As I discussed earlier this year, Onyx is in a unique position with 3 commercial assets and a royalty stake in a promising late stage assets (Pfizer’s [PFE] palbociclib). It is clear that for a company like Amgen, Kyprolis represents the most attractive asset as the drug is expected to grow rapidly in the coming years and Onyx has global (Ex Japan) rights for the drug. Kyprolis’ current run rate is ~$250M and is expected to be a $1.5-$2B drug by 2018 providing positive readouts from 3 pivotal trials.
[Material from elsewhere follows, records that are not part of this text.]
-- pv_equiv track=rewrite | github.com/Fondamenti18/fondamenti-di-programmazione | students/1817406/homework01/program01.py | modi
-- ===== SOURCE A (Python) =====
-- def x_primo(x):
--     for i in range(2, x):
--         if x % i == 0:
--             return False
--     return True
--
-- def modi(ls, k):
--     lista_k = modi_2(ls)
--     #crea la lista vuota per mettere i numeri primi
--     lista_primi = []
--     for x in ls:
--         i = x - 1
--         acc = 0
--         #definiamo la condizione per i numeri primi:
--         while i > 1 and acc <= k:
--             resto = x % i
--             i -= 1
--             if resto == 0:
--                 acc += 1
--         if acc == k:
--             lista_primi = lista_primi + [x]
--     return lista_primi, lista_k
--
-- def modi_2(ls):
--     lista_k = []
--     #crea un'altra lista vuota per mettere i numeri con k divisori
--     for x in ls:
--         if x_primo(x):
--             lista_k = lista_k + [x]
--     return lista_k
-- ===== SOURCE B (Python) =====
-- def _proper_divisor_count(x):
--     # number of divisors of x strictly between 1 and x, counted in pairs up to sqrt(x)
--     if x < 2:
--         return 0
--     cnt = 0
--     d = 2
--     while d * d <= x:
--         if x % d == 0:
--             cnt += 1 if d * d == x else 2
--         d += 1
--     return cnt
--
-- def _is_prime(x):
--     d = 2
--     while d * d <= x:
--         if x % d == 0:
--             return False
--         d += 1
--     return True
--
-- def modi(ls, k):
--     with_k_divisors = []
--     primes = []
--     for x in ls:
--         if _proper_divisor_count(x) == k:
--             with_k_divisors.append(x)
--         if x < 2 or _is_prime(x):
--             primes.append(x)
--     return with_k_divisors, primes
-- ===== Notes on version B (the rewrite author's own statement) =====
-- stated objective: faster
-- what changed: One pass over the list building both results, with divisor counting in pairs (d, x//d) and trial division both stopping at sqrt(x) instead of scanning every integer below x.
import Mathlib
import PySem

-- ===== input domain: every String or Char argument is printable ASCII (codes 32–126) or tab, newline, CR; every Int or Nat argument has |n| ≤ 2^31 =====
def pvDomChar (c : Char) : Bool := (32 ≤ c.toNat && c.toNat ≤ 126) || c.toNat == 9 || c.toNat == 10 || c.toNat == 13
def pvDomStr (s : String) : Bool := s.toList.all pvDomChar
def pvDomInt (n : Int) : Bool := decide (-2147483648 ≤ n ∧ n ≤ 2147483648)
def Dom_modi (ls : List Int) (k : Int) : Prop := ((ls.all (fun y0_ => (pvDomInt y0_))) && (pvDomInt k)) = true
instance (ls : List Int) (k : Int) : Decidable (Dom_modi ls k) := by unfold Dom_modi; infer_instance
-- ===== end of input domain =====

-- B makes one pass over the list building both result lists, counting proper divisors in
-- pairs (d, x/d) and trial-dividing for primality only up to sqrt(x), where A scans every
-- integer below x.

-- ===== PORT A =====
def xPrimo (x : Int) : Bool :=
  (PySem.List.pyRange 2 x 1).all (fun i => !(PySem.Int.mod x i == 0))

def modi2 (ls : List Int) : List Int :=
  ls.foldl (fun lista_k x => if xPrimo x then lista_k ++ [x] else lista_k) []

-- A's while loop: i counts down from x-1, acc counts the divisors found so far
def aLoop (x k i acc : Int) : Int :=
  if _h : 1 < i ∧ acc ≤ k then
    aLoop x k (i - 1) (if PySem.Int.mod x i == 0 then acc + 1 else acc)
  else acc
termination_by i.toNat
decreasing_by omega

def modi (ls : List Int) (k : Int) : List Int × List Int :=
  let lista_k := modi2 ls
  let lista_primi :=
    ls.foldl (fun lista_primi x =>
      if aLoop x k (x - 1) 0 == k then lista_primi ++ [x] else lista_primi) []
  (lista_primi, lista_k)

-- ===== PORT B =====
-- B's divisor-counting loop: d runs up while d*d ≤ x, counting d and x/d together
def bDivLoop (x d cnt : Int) : Int :=
  if _h : d * d ≤ x then
    bDivLoop x (d + 1)
      (if PySem.Int.mod x d == 0 then (if d * d == x then cnt + 1 else cnt + 2) else cnt)
  else cnt
termination_by (x + 2 - d).toNat
decreasing_by
  have hd : d ≤ x + 1 := by
    rcases le_or_gt d 1 with h1 | h1
    · nlinarith
    · nlinarith
  omega

def properDivisorCount (x : Int) : Int :=
  if x < 2 then 0 else bDivLoop x 2 0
For Amgen, Kyprolis is a perfect fit given its attempts to branch out from supportive care hematological treatments to therapeutic hematology. In 2011, Amgen acquired Micromet for its lead agent blinatumomab for ALL which is expected to reach the market next year. To date, Amgen has been unsuccessful in introducing new cancer therapies and despite some positive phase III readouts for 2 programs (T-Vec and trebananib), the market is skeptic about their value.

Amgen’s initial bid is likely to encourage other bidders to try and acquire Onyx. This dynamic typically leads to a slightly higher price tag, which, is predicted to be in the $140-150 range ($12B valuation) based on a flurry of analyst reports. Even assuming Kyprolis is approved for earlier lines of multiple myeloma and factoring in a better than expected launch for Stivarga, a valuation of $12B (including ~$7 per share cash position) looks like a good offer.

Synta – Good news, bad news

Following the sharp decline in Synta’s (SNTA) shares, it was encouraging to see insider buying including almost 3 million shares that were bought by board member Bruce Kovner and 50 thousand shares bought by the CEO, Safi Bahcall. This does not guarantee anything but when insiders buy shares it usually means they think the price is attractive.

Last week, Jefferies’ Thomas Wei issued a note with several interesting observations following a meeting with Synta’s management. With respect to the phase II (GALAXI-1) results, he brought up geographic imbalances between the two arms as a possible explanation for the “diminishing” survival benefit.  The control arm had a higher proportion of patients from eastern geographies, who appeared to be less advanced than patients in western geographies (survival of 8-10 vs. 5 months for the 2 groups respectively). In the ongoing phase III, the two arms will be geographically balanced.

As I discussed on last month’s post, the most reliable finding is always a straightforward ITT (intent-to- treat) analysis, which is clean and unbiased. ITT analysis of GALAXI-1 showed a clear survival trend on the verge of statistical significance as well as a statistically significant PFS benefit. If replicated in the ongoing phase III, ganetespib’s survival benefit will resemble that of Avastin (see figure below). This assumes no impact from Synta’s decision to limit enrollment in the phase III to patients with less aggressive disease who appeared to derive a more substantial benefit in the phase II.

ganetespib vs. AvastinCross trial comparison between GALAXI-1 and Avastin’s label

2 additional points from the report are a complete response from the company’s ongoing triple-negative breast cancer trial (we already know there is another PR in that trial) and a forthcoming licensing deal in Asia.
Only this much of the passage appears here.